Efenime söyliim son olarak yine benim seçme şansını elde ettiğim Stonehearts Asylum filmini izledik. Başından sonu tahmin edilebilir gibi gelişen ancak şaşırtan bir akıl hastanesi filmi. Edgar Allen Poe hikayelerinin bir uyarlaması ve kesinlikle zaman kaybı değil. Yine de daha güzel çekilebilirdi diye düşünüyorum. Kitabı eminim/elbette çoooook daha iyidir. Ayrıca bu filmi izlerken karidesli çin pilavı ısmarlamış olduğunu sandığım kocam köşedeki pideciden lahmacun söylemiş olmasa daha iyi olabilirdi. Netçede ne izlediğin kadar izlerken ne yediğin de önemli. Aman karnımız doydu ya neyse..

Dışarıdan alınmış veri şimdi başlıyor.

-- pv_equiv track=rewrite | github.com/treble-maker123/flare | src/datagen_aibl.py | get_which_visits
-- ===== SOURCE A (Python) =====
-- def get_which_visits(visits):
--     """
--     JW: Returns list of visits in integer form where bl -> 0, m06 ->1, ...
--     """
--     which_visits = []
--     dict_visit2int = {'bl':0,
--           'm18':1,
--           'm36':2,
--           'm54':3,
--           'none':-1}
--     for key in visits:
--         which_visits.append(dict_visit2int[key])
--
--     which_visits = [x for x in which_visits if x != -1]
--     return sorted(which_visits)
-- ===== SOURCE B (Python) =====
-- def get_which_visits(visits):
--     """
--     JW: Returns list of visits in integer form where bl -> 0, m06 ->1, ...
--     Counting-sort version: one pass counting occurrences, then emit 0..3.
--     """
--     dict_visit2int = {'bl': 0,
--           'm18': 1,
--           'm36': 2,
--           'm54': 3,
--           'none': -1}
--     counts = [0, 0, 0, 0]
--     for key in visits:
--         v = dict_visit2int[key]
--         if v != -1:
--             counts[v] += 1
--     out = []
--     for v in range(4):
--         out.extend([v] * counts[v])
--     return out
-- ===== Notes on version B (the rewrite author's own statement) =====
-- stated objective: alternative
-- what changed: Replaced map-then-filter-then-comparison-sort with a single counting pass over the visits (a 4-slot counts array) followed by emitting each value 0..3 counts[v] times, i.e. a counting sort instead of a comparison sort.
import Mathlib
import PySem

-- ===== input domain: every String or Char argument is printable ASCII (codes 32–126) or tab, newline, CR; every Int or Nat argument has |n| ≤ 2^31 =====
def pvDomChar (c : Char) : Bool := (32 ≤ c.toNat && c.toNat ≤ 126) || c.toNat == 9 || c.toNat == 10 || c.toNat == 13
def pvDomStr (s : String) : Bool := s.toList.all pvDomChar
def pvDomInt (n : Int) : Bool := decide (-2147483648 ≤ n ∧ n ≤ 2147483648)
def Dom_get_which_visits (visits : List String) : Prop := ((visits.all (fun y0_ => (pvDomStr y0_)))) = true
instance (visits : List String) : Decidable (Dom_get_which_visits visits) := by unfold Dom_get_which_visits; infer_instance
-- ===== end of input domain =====

-- ===== PORT A =====
-- B replaces the comparison sort of the filtered visit codes by a counting sort (alternative algorithm).
def get_which_visits (visits : List String) : List Int :=
  let which_visits : List Int := []
  let dict_visit2int : PySem.Dict String Int :=
    PySem.Dict.ofList [("bl", 0), ("m18", 1), ("m36", 2), ("m54", 3), ("none", -1)]
  -- dict_visit2int[key]: get? = none is Python's KeyError, excluded by Pre_; .getD 0 never fires there
  let which_visits := visits.foldl
    (fun acc key => acc ++ [(PySem.Dict.get? dict_visit2int key).getD 0]) which_visits
  let which_visits := which_visits.filter (fun x => x != -1)
  PySem.List.sorted which_visits (fun x => x) false

-- ===== PORT B =====
def get_which_visits_alt (visits : List String) : List Int :=
  let dict_visit2int : PySem.Dict String Int :=
    PySem.Dict.ofList [("bl", 0), ("m18", 1), ("m36", 2), ("m54", 3), ("none", -1)]
  -- dict_visit2int[key]: get? = none is Python's KeyError, excluded by Pre_; .getD 0 never fires there
  let counts := visits.foldl
    (fun (c : Nat × Nat × Nat × Nat) key =>
      let v := (PySem.Dict.get? dict_visit2int key).getD 0
      if v = -1 then c
      else if v = 0 then (c.1 + 1, c.2.1, c.2.2.1, c.2.2.2)
      else if v = 1 then (c.1, c.2.1 + 1, c.2.2.1, c.2.2.2)
      else if v = 2 then (c.1, c.2.1, c.2.2.1 + 1, c.2.2.2)
      else (c.1, c.2.1, c.2.2.1, c.2.2.2 + 1))
    (0, 0, 0, 0)
  List.replicate counts.1 (0 : Int) ++ List.replicate counts.2.1 1 ++
    List.replicate counts.2.2.1 2 ++ List.replicate counts.2.2.2 3

-- ===== PRECONDITION & SPEC =====
-- Pre_ excludes exactly the inputs on which A raises KeyError: a visit string outside the dict's keys.
def Pre_get_which_visits (visits : List String) : Prop :=
  ∀ v ∈ visits, v = "bl" ∨ v = "m18" ∨ v = "m36" ∨ v = "m54" ∨ v = "none"
instance (visits : List String) : Decidable (Pre_get_which_visits visits) := by
  unfold Pre_get_which_visits; infer_instance
def pvWitness_get_which_visits : List String := ["m54", "bl", "none", "m18", "bl"]

def Spec_get_which_visits (visits : List String) (out : List Int) : Prop := out = get_which_visits_alt visits
instance (visits : List String) (out : List Int) : Decidable (Spec_get_which_visits visits out) := by unfold Spec_get_which_visits; infer_instance

-- ===== CLAIM (what is proved, stated in full; the proofs are below) =====
def Claim_equal_get_which_visits : Prop := ∀ (visits : List String), Dom_get_which_visits visits → Pre_get_which_visits visits → Spec_get_which_visits visits (get_which_visits visits)

-- ===== LEMMAS AND PROOFS =====

-- the (totalized) lookup both ports perform
def pvF (k : String) : Int :=
  (PySem.Dict.get? (PySem.Dict.ofList [("bl", 0), ("m18", 1), ("m36", 2), ("m54", 3), ("none", -1)]) k).getD 0

lemma pvF_mem (k : String) : pvF k = -1 ∨ pvF k = 0 ∨ pvF k = 1 ∨ pvF k = 2 ∨ pvF k = 3 := by
  have hd : PySem.Dict.ofList [("bl", (0:Int)), ("m18", 1), ("m36", 2), ("m54", 3), ("none", -1)]
      = PySem.Dict.mk [("bl", 0), ("m18", 1), ("m36", 2), ("m54", 3), ("none", -1)] := by decide
  simp only [pvF, hd, PySem.Dict.get?_mk_cons]
  split_ifs <;> simp [PySem.Dict.get?]

-- the filtered mapped list both algorithms are about
def pvL (visits : List String) : List Int :=
  (visits.map pvF).filter (fun x => x != -1)

lemma pvL_mem (visits : List String) :
    ∀ x ∈ pvL visits, x = 0 ∨ x = 1 ∨ x = 2 ∨ x = 3 := by
  intro x hx
  simp only [pvL, List.mem_filter, List.mem_map] at hx
  obtain ⟨⟨k, _, rfl⟩, hne⟩ := hx
  rcases pvF_mem k with h | h | h | h | h <;> simp_all

lemma a_eq_sorted (visits : List String) :
    get_which_visits visits = PySem.List.sorted (pvL visits) (fun x => x) false := by
  simp only [get_which_visits, pvL]
  rw [PySem.List.foldl_append_singleton_eq_map]
  rfl

-- the counting loop of B, as a named function of the start accumulator (defeq to B's foldl)
def pvCountsFrom (c : Nat × Nat × Nat × Nat) (visits : List String) : Nat × Nat × Nat × Nat :=
  visits.foldl
    (fun (c : Nat × Nat × Nat × Nat) key =>
      if pvF key = -1 then c
      else if pvF key = 0 then (c.1 + 1, c.2.1, c.2.2.1, c.2.2.2)
      else if pvF key = 1 then (c.1, c.2.1 + 1, c.2.2.1, c.2.2.2)
      else if pvF key = 2 then (c.1, c.2.1, c.2.2.1 + 1, c.2.2.2)
      else (c.1, c.2.1, c.2.2.1, c.2.2.2 + 1)) c

lemma counts_invariant (visits : List String) (c : Nat × Nat × Nat × Nat) :
    pvCountsFrom c visits
    = (c.1 + (pvL visits).count 0, c.2.1 + (pvL visits).count 1,
       c.2.2.1 + (pvL visits).count 2, c.2.2.2 + (pvL visits).count 3) := by
  induction visits generalizing c with
  | nil => simp [pvCountsFrom, pvL]
  | cons k t ih =>
      simp only [pvCountsFrom, List.foldl_cons, pvL, List.map_cons, List.filter_cons] at ih ⊢
      rcases pvF_mem k with h | h | h | h | h <;>
        simp [h, ih, Nat.add_assoc, Nat.add_comm 1]

lemma b_eq_counts (visits : List String) :
    get_which_visits_alt visits =
      List.replicate ((pvL visits).count 0) (0 : Int) ++
      List.replicate ((pvL visits).count 1) 1 ++
      List.replicate ((pvL visits).count 2) 2 ++
      List.replicate ((pvL visits).count 3) 3 := by
  show List.replicate (pvCountsFrom (0, 0, 0, 0) visits).1 (0 : Int) ++
      List.replicate (pvCountsFrom (0, 0, 0, 0) visits).2.1 1 ++
      List.replicate (pvCountsFrom (0, 0, 0, 0) visits).2.2.1 2 ++
      List.replicate (pvCountsFrom (0, 0, 0, 0) visits).2.2.2 3 = _
  rw [counts_invariant]
  simp

lemma b_perm (visits : List String) :
    (get_which_visits_alt visits).Perm (pvL visits) := by
  rw [b_eq_counts, List.perm_iff_count]
  intro x
  rcases eq_or_ne x 0 with rfl | h0
  · simp [List.count_append, List.count_replicate]
  rcases eq_or_ne x 1 with rfl | h1
  · simp [List.count_append, List.count_replicate]
  rcases eq_or_ne x 2 with rfl | h2
  · simp [List.count_append, List.count_replicate]
  rcases eq_or_ne x 3 with rfl | h3
  · simp [List.count_append, List.count_replicate]
  have hx : x ∉ pvL visits := fun hmem => by
    rcases pvL_mem visits x hmem with h | h | h | h <;> simp_all
  simp only [List.count_append, List.count_replicate, List.count_eq_zero_of_not_mem hx,
    beq_iff_eq]
  split_ifs <;> omega

lemma b_pairwise (visits : List String) :
    (get_which_visits_alt visits).Pairwise (fun a b => a ≤ b) := by
  rw [b_eq_counts]
  have hrep : ∀ (n : Nat) (v : Int), (List.replicate n v).Pairwise (fun a b : Int => a ≤ b) :=
    fun n v => List.pairwise_replicate.mpr (Or.inr le_rfl)
  refine List.pairwise_append.mpr ⟨List.pairwise_append.mpr
    ⟨List.pairwise_append.mpr ⟨hrep _ _, hrep _ _, ?_⟩, hrep _ _, ?_⟩, hrep _ _, ?_⟩ <;>
  · intro a ha b hb
    simp only [List.mem_append, List.mem_replicate] at ha hb
    omega

-- ===== VERDICT (by name: the statement is the Claim_ definition above) =====
theorem get_which_visits_spec : Claim_equal_get_which_visits := by
  intro visits _ _
  unfold Spec_get_which_visits
  rw [a_eq_sorted]
  apply PySem.List.eq_of_perm_of_pairwise_le_of_injective (key := fun x : Int => x)
    (fun a b h => h)
  · exact ((PySem.List.sorted_perm (pvL visits) (fun x => x) false).trans (b_perm visits).symm)
  · exact PySem.List.sorted_pairwise (pvL visits) (fun x => x)
  · exact b_pairwise visits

Böyle yani. Daha uzun ve daha sık yazmak isterim ama öyle meşgulüm ki anlayamazsınız. Depresyondayım, dişlerim çürük, boynum düzleşmiş, kilo aldım, annemin menopoza girdiği yaştayım ve daha neleeeer neler. Bir yanda kocasıyla gül gibi geçinen, çocuklarına mis gibi bakan, tencere tencere yemek pişirip kocası eve gelmeden rujunu süren ince belli arkadaşlarım var. Diğer yanda aynı yaşlarda olmamıza rağmen, evliliği tercih etmemiş, bekar, çocuksuz, hayatın tadını çıkaran hovarda arkadaşlarım. Bi de sen ve ben işte. Şimdi bi de sevgililer günü falan. Kırmızı güller, kalpli balonlar, ayıcıklar, fönlü saçlar, pullu, payetli kezbancıklar. Hayır gaza gelip bıyıklarımı aldırıp manikür yaptırıcam diye korkuyorum. Anlıyor musun?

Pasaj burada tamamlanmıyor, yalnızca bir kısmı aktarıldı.